To determine what these bacteria are doing in their habitat, we will sequence larger pieces of DNA, using the same methods that we apply to sequencing whole genomes of cultured bacteria. Comparison of these sequences to the genomic databases will allow us to assign a tentative function to each sequence.
Applications
The ultimate goal of applying genomic approaches to studying deep-sea bacterial communities is to identify which bacteria are present and what they are doing. If we can determine which proteins are being produced, we can reconstruct the pathways of metabolism for these different bacteria. We will know what substrates (food-stuffs) they use for nutrition, and how they bring them into their cell and break them down. We may also catch a glimpse of how bacteria fight each other and defend their territory, through information from genes that encode antibiotics and other substances.

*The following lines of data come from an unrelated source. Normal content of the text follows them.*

-- pv_equiv track=rewrite | github.com/balker0322/advent_of_code_2022 | 08/part1.py | visibility_check
-- ===== SOURCE A (Python) =====
-- def visibility_check(tree_list:list, viewer_height=-1, reverse_tree_list=False):
--     tree_visibility_list = []
--     if reverse_tree_list:
--         tree_list = list(tree_list)
--         tree_list.reverse()
--     max_tree = viewer_height
--     for tree in tree_list:
--         if tree > max_tree:
--             max_tree = tree
--             tree_visibility_list.append(True)
--             continue
--         tree_visibility_list.append(False)
--     if reverse_tree_list:
--         tree_visibility_list = list(tree_visibility_list)
--         tree_visibility_list.reverse()
--     return tree_visibility_list
-- ===== SOURCE B (Python) =====
-- def visibility_check(tree_list: list, viewer_height=-1, reverse_tree_list=False):
--     seq = tree_list[::-1] if reverse_tree_list else tree_list
--     # prefix[i] = max of viewer_height and the first i trees
--     prefix = [viewer_height]
--     for t in seq:
--         prefix.append(max(prefix[-1], t))
--     flags = [t > p for t, p in zip(seq, prefix)]
--     return flags[::-1] if reverse_tree_list else flags
-- ===== Notes on version B (the rewrite author's own statement) =====
-- stated objective: alternative
-- what changed: replaces A's fused running-max-and-flag loop with a prefix-maximum table built first, then a separate zip pass comparing each tree to the max of everything strictly before it
import Mathlib
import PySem

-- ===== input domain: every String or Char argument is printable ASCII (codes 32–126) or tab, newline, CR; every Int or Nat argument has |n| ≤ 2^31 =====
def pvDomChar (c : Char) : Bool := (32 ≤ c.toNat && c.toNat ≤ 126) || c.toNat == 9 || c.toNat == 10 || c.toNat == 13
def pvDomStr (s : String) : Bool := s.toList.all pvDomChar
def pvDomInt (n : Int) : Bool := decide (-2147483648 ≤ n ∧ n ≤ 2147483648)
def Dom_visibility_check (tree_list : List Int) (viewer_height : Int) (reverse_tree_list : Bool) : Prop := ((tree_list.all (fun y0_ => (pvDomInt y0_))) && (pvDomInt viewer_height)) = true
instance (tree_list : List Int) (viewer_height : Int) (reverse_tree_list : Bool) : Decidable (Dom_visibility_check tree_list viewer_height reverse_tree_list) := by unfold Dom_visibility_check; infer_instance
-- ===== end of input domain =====

-- ===== PORT A =====
def visibility_check (tree_list : List Int) (viewer_height : Int) (reverse_tree_list : Bool) : List Bool :=
  let tl := if reverse_tree_list then tree_list.reverse else tree_list
  let res := tl.foldl (fun (st : Int × List Bool) tree =>
      if tree > st.1 then (tree, st.2 ++ [true]) else (st.1, st.2 ++ [false]))
      (viewer_height, [])
  if reverse_tree_list then res.2.reverse else res.2

-- ===== PORT B =====
-- B builds a prefix-maximum table first, then compares in a separate zip pass (alternative decomposition, same cost).
def visibility_check_alt (tree_list : List Int) (viewer_height : Int) (reverse_tree_list : Bool) : List Bool :=
  let seq := if reverse_tree_list then tree_list.reverse else tree_list
  let pfx := List.scanl (fun p t => max p t) viewer_height seq
  let flags := List.zipWith (fun t p => decide (t > p)) seq pfx
  if reverse_tree_list then flags.reverse else flags

-- ===== PRECONDITION & SPEC =====
def Spec_visibility_check (tree_list : List Int) (viewer_height : Int) (reverse_tree_list : Bool) (out : List Bool) : Prop := out = visibility_check_alt tree_list viewer_height reverse_tree_list
instance (tree_list : List Int) (viewer_height : Int) (reverse_tree_list : Bool) (out : List Bool) : Decidable (Spec_visibility_check tree_list viewer_height reverse_tree_list out) := by unfold Spec_visibility_check; infer_instance

-- ===== CLAIM (what is proved, stated in full; the proofs are below) =====
def Claim_equal_visibility_check : Prop := ∀ (tree_list : List Int) (viewer_height : Int) (reverse_tree_list : Bool), Dom_visibility_check tree_list viewer_height reverse_tree_list → Spec_visibility_check tree_list viewer_height reverse_tree_list (visibility_check tree_list viewer_height reverse_tree_list)

-- ===== LEMMAS AND PROOFS =====

-- A's fused loop produces exactly the comparison of each tree with the running prefix maximum.
lemma vis_loop_eq (ts : List Int) (m : Int) (acc : List Bool) :
    (ts.foldl (fun (st : Int × List Bool) tree =>
      if tree > st.1 then (tree, st.2 ++ [true]) else (st.1, st.2 ++ [false]))
      (m, acc)).2
    = acc ++ List.zipWith (fun t p => decide (t > p)) ts (List.scanl (fun p t => max p t) m ts) := by
  induction ts generalizing m acc with
  | nil => simp
  | cons t ts ih =>
    simp only [List.foldl_cons, List.scanl_cons, List.zipWith_cons_cons]
    by_cases h : t > m
    · have hm : max m t = t := by omega
      simp [h, ih, hm]
    · have hm : max m t = m := by omega
      simp [h, ih, hm]

-- ===== VERDICT (by name: the statement is the Claim_ definition above) =====
theorem visibility_check_spec : Claim_equal_visibility_check := by
  intro tree_list viewer_height reverse_tree_list _
  unfold Spec_visibility_check visibility_check visibility_check_alt
  simp only [vis_loop_eq, List.nil_append]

The genomic information captured may also reveal the presence of bacteriophages (parasitic viruses). These viruses, which prey on bacteria, often insert their own DNA into the bacteriums DNA. (This is part of the the viruses' sneaky strategy to take over the bacteriums replication machinery and make thousands of copies of themselves.) Bacteriophages are thought to be a key force in shaping the structure of natural bacterial communities. Additional information on their distribution and association with particular bacteria may help us understand this process.